§ WHAT IS EXPECTED: First find the line with "lemma pv_filterLe_lt (ord" in the entries below, then set down exactly every line through the line with "[if_pos h2, if_pos h1]; simp only [List.length_cons]; omega", that line included.

§ Saved entries:
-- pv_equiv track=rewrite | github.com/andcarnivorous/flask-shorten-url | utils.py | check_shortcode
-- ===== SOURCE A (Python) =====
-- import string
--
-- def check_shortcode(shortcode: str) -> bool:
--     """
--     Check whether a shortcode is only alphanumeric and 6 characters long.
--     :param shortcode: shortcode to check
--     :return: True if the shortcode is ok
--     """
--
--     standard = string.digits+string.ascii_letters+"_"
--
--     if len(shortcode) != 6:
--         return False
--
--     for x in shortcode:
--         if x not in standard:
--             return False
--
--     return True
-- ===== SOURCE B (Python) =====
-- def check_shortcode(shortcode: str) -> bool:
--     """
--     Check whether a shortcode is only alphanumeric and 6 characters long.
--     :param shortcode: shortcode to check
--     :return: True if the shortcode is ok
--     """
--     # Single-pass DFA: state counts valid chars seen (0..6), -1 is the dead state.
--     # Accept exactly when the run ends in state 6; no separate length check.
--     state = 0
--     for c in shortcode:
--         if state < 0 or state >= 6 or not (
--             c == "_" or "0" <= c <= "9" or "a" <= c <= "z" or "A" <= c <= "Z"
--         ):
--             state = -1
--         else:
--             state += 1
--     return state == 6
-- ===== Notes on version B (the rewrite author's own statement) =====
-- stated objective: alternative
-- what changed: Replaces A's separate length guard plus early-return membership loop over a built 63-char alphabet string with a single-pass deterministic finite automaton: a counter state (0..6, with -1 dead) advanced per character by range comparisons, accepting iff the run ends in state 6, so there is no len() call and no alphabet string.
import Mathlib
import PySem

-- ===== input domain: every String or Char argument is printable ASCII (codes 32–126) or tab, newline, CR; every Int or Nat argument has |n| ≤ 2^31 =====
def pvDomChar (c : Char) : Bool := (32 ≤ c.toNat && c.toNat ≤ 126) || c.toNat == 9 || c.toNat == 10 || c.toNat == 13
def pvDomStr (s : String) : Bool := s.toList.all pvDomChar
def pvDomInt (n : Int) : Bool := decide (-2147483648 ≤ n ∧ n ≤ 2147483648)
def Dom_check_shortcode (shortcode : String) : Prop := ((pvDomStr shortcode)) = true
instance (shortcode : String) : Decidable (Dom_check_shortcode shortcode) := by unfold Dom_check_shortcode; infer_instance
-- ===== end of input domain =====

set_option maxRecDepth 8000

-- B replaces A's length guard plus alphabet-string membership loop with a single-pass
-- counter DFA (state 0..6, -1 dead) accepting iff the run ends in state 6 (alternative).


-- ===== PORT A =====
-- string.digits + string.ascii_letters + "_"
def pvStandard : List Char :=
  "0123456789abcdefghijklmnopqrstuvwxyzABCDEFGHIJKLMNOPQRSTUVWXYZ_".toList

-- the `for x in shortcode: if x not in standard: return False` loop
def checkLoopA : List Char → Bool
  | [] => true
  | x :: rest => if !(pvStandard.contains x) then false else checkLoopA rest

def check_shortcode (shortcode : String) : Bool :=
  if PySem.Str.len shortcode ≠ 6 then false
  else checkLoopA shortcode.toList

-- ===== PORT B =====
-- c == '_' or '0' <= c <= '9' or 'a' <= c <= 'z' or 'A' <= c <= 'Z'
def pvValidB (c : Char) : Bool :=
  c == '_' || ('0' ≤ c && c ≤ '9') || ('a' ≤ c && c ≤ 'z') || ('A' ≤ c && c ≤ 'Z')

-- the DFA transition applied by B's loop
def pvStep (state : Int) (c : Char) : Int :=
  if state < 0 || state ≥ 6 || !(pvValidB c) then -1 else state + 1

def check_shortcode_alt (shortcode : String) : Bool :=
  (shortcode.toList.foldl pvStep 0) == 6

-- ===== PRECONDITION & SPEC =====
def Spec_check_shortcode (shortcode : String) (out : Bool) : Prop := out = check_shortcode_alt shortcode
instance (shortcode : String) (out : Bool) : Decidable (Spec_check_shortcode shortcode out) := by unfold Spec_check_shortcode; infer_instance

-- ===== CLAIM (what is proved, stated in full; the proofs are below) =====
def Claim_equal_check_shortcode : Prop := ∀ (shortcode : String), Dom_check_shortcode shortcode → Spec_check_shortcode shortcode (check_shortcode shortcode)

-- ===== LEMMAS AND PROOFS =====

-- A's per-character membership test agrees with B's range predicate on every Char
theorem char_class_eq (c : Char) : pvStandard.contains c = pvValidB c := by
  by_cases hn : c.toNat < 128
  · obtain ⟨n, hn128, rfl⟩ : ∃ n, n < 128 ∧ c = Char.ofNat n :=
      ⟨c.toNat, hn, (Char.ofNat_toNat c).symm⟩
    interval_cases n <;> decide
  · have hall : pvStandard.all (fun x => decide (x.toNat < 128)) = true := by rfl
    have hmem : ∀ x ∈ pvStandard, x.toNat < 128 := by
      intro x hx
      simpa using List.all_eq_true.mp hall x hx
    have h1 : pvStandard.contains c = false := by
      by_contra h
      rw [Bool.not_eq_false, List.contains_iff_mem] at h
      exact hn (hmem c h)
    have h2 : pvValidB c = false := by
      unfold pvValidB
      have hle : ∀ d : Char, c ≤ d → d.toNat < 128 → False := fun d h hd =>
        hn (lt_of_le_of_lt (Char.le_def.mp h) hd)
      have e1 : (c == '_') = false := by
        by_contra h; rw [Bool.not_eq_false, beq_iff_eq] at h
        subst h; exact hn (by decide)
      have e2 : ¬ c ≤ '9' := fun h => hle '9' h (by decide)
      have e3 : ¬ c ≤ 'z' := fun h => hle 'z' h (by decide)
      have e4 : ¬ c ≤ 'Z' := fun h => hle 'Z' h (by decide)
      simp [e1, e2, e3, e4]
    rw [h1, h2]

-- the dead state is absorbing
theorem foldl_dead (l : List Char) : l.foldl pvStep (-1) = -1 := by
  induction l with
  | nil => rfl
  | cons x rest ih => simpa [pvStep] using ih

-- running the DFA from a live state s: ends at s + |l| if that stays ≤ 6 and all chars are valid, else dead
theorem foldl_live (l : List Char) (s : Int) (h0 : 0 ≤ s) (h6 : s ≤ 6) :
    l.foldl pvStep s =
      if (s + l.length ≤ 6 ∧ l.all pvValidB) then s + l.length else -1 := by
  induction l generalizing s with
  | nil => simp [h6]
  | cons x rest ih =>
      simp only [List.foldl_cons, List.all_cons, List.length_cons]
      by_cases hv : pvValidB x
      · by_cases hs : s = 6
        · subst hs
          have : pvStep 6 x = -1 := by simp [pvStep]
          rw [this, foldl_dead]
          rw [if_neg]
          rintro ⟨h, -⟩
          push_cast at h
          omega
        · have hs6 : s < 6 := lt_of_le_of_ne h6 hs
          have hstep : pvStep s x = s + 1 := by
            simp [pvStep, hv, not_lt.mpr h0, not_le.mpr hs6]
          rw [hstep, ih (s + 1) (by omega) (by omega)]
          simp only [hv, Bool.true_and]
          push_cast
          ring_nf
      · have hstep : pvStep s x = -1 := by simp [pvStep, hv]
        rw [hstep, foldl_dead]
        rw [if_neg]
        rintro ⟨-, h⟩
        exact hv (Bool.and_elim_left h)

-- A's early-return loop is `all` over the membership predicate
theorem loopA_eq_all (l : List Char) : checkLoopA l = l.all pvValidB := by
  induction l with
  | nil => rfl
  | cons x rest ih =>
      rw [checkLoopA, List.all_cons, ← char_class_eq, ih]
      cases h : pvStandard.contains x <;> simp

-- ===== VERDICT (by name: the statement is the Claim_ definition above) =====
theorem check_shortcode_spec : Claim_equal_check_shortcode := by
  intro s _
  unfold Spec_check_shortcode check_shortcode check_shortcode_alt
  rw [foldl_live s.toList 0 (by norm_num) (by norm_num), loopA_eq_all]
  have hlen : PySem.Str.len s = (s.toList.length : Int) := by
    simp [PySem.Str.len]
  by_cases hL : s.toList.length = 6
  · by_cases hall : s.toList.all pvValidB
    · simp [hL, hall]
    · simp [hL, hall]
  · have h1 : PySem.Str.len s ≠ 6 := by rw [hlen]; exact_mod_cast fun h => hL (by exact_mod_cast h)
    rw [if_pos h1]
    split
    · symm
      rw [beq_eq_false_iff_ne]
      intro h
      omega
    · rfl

...

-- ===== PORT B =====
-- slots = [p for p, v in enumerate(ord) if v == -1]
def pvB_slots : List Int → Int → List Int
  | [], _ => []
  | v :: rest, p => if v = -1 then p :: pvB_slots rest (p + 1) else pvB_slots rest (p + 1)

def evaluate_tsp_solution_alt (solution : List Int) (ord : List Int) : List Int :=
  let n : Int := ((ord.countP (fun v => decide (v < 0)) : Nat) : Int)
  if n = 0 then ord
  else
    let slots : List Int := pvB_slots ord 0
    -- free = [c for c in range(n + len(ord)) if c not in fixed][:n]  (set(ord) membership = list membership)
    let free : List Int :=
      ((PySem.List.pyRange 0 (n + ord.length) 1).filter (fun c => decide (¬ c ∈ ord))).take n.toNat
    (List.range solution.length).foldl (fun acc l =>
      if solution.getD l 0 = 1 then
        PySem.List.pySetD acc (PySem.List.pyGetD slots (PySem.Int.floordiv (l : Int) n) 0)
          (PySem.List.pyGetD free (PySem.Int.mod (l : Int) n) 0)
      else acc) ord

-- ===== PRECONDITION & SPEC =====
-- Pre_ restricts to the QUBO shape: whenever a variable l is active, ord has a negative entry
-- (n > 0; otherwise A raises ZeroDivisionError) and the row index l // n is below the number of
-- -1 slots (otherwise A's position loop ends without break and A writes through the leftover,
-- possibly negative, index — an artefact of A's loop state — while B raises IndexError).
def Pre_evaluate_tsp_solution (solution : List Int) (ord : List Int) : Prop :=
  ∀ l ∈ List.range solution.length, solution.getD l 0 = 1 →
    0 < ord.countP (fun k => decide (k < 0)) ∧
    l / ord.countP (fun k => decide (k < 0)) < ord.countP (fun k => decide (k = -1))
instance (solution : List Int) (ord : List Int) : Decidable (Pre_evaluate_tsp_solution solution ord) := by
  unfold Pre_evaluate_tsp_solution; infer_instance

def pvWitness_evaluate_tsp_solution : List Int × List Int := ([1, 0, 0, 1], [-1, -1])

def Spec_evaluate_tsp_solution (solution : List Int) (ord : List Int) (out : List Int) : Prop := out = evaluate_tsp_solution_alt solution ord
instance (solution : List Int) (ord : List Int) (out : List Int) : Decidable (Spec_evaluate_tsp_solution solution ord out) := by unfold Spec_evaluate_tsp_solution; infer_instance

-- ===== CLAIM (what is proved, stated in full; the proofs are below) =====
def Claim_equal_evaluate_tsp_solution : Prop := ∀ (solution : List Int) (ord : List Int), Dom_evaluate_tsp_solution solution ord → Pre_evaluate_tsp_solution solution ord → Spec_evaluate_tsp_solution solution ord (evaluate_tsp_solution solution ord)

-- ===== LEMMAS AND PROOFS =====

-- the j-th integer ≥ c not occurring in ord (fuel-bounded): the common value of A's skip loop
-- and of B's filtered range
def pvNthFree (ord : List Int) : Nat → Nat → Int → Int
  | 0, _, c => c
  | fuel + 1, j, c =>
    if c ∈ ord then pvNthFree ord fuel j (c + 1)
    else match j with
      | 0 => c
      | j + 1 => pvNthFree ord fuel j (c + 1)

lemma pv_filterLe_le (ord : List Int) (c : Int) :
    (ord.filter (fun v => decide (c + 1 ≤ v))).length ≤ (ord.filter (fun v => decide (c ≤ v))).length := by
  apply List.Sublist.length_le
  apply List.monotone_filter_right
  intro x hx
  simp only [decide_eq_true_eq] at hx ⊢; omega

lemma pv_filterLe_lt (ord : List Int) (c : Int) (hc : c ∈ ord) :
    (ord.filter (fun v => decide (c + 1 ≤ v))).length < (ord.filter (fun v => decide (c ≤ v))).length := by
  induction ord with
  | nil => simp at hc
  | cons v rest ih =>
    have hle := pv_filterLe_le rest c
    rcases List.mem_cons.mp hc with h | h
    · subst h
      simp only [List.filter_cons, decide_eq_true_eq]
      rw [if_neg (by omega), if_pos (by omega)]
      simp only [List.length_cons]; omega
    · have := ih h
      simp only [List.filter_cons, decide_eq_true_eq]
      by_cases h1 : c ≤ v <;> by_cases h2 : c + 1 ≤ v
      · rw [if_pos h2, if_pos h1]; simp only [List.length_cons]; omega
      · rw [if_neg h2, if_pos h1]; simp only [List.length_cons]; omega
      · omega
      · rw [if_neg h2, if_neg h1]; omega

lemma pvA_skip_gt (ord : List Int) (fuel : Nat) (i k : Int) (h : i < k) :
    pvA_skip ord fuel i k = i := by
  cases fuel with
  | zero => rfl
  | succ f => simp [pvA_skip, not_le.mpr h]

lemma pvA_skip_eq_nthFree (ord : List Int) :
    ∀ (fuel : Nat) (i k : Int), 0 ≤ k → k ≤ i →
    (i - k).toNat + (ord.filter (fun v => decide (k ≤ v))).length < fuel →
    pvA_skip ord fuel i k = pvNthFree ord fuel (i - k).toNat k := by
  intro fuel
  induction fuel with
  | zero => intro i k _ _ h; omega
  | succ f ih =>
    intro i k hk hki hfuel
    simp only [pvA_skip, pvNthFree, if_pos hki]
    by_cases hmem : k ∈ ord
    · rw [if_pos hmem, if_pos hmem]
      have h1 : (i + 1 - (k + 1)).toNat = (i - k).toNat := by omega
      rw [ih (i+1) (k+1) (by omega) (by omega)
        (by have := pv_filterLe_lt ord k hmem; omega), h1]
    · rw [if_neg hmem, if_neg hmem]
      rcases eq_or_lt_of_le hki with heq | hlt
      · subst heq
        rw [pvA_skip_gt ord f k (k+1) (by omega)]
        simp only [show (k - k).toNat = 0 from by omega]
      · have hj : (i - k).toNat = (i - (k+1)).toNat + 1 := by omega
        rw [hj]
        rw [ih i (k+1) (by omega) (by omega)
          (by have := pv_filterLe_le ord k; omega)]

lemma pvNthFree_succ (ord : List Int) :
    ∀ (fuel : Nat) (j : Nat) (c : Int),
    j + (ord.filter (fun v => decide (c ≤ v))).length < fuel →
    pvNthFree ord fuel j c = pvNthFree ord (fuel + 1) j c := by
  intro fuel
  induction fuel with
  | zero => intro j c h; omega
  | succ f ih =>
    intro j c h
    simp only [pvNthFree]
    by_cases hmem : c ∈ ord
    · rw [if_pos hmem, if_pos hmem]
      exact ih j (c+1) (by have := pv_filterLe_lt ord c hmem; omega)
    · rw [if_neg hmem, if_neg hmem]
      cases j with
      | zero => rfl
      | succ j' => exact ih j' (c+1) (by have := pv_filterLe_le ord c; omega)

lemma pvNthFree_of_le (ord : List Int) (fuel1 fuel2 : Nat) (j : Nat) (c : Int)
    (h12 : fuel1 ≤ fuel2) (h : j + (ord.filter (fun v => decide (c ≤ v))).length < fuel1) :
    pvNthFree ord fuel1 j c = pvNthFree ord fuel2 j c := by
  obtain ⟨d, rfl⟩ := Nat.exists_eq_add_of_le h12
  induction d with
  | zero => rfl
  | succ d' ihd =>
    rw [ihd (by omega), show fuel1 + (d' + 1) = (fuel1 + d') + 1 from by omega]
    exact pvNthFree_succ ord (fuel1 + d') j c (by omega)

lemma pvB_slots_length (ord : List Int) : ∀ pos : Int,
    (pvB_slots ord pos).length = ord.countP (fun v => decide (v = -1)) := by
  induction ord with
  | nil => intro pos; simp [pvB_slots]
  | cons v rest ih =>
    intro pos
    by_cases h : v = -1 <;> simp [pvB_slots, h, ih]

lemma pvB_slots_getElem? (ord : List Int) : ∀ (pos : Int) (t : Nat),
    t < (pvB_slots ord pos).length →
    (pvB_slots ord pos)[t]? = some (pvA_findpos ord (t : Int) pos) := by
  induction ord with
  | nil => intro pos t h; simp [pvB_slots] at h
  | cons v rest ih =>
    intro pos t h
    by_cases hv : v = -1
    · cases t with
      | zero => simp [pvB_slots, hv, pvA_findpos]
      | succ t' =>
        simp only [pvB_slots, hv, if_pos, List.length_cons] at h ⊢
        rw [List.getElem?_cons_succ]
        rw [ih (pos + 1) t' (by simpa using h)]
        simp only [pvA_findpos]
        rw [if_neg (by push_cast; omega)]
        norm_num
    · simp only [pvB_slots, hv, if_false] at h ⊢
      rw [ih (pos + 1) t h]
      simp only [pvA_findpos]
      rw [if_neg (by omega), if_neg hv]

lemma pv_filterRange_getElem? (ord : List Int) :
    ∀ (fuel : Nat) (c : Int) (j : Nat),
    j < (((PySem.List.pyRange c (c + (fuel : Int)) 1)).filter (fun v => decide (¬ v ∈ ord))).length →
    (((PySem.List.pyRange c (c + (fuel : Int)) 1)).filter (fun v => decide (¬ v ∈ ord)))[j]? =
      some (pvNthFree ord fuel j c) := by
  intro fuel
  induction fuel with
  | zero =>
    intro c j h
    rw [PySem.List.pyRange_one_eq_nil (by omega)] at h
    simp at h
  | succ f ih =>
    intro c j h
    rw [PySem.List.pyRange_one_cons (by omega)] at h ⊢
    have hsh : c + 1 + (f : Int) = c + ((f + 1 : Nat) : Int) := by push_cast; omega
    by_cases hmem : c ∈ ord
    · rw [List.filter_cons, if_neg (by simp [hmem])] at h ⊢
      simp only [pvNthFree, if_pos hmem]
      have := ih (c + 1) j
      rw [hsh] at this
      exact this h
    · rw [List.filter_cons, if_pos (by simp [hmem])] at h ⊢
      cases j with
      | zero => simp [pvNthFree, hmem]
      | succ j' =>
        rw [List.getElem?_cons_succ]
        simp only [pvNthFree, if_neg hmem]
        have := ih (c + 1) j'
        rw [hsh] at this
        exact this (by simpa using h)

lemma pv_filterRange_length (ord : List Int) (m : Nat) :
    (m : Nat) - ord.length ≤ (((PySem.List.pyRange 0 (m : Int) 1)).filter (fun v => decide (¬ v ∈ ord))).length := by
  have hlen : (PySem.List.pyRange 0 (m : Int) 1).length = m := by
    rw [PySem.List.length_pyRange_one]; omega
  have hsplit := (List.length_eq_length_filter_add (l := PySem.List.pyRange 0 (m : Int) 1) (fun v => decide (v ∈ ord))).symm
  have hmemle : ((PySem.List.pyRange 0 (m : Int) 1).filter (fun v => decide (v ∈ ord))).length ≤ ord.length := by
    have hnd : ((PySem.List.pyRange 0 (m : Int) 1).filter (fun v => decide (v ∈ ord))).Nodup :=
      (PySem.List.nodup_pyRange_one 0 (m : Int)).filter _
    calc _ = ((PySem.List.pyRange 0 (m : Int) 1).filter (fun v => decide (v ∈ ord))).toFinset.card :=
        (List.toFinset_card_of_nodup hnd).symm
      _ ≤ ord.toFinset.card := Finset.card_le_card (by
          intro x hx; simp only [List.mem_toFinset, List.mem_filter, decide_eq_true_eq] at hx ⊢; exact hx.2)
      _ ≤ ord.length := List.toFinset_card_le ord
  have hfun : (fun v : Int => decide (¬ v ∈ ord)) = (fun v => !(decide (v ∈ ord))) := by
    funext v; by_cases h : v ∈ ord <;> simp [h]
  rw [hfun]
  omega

§ REPLY:
lemma pv_filterLe_lt (ord : List Int) (c : Int) (hc : c ∈ ord) :
    (ord.filter (fun v => decide (c + 1 ≤ v))).length < (ord.filter (fun v => decide (c ≤ v))).length := by
  induction ord with
  | nil => simp at hc
  | cons v rest ih =>
    have hle := pv_filterLe_le rest c
    rcases List.mem_cons.mp hc with h | h
    · subst h
      simp only [List.filter_cons, decide_eq_true_eq]
      rw [if_neg (by omega), if_pos (by omega)]
      simp only [List.length_cons]; omega
    · have := ih h
      simp only [List.filter_cons, decide_eq_true_eq]
      by_cases h1 : c ≤ v <;> by_cases h2 : c + 1 ≤ v
      · rw [if_pos h2, if_pos h1]; simp only [List.length_cons]; omega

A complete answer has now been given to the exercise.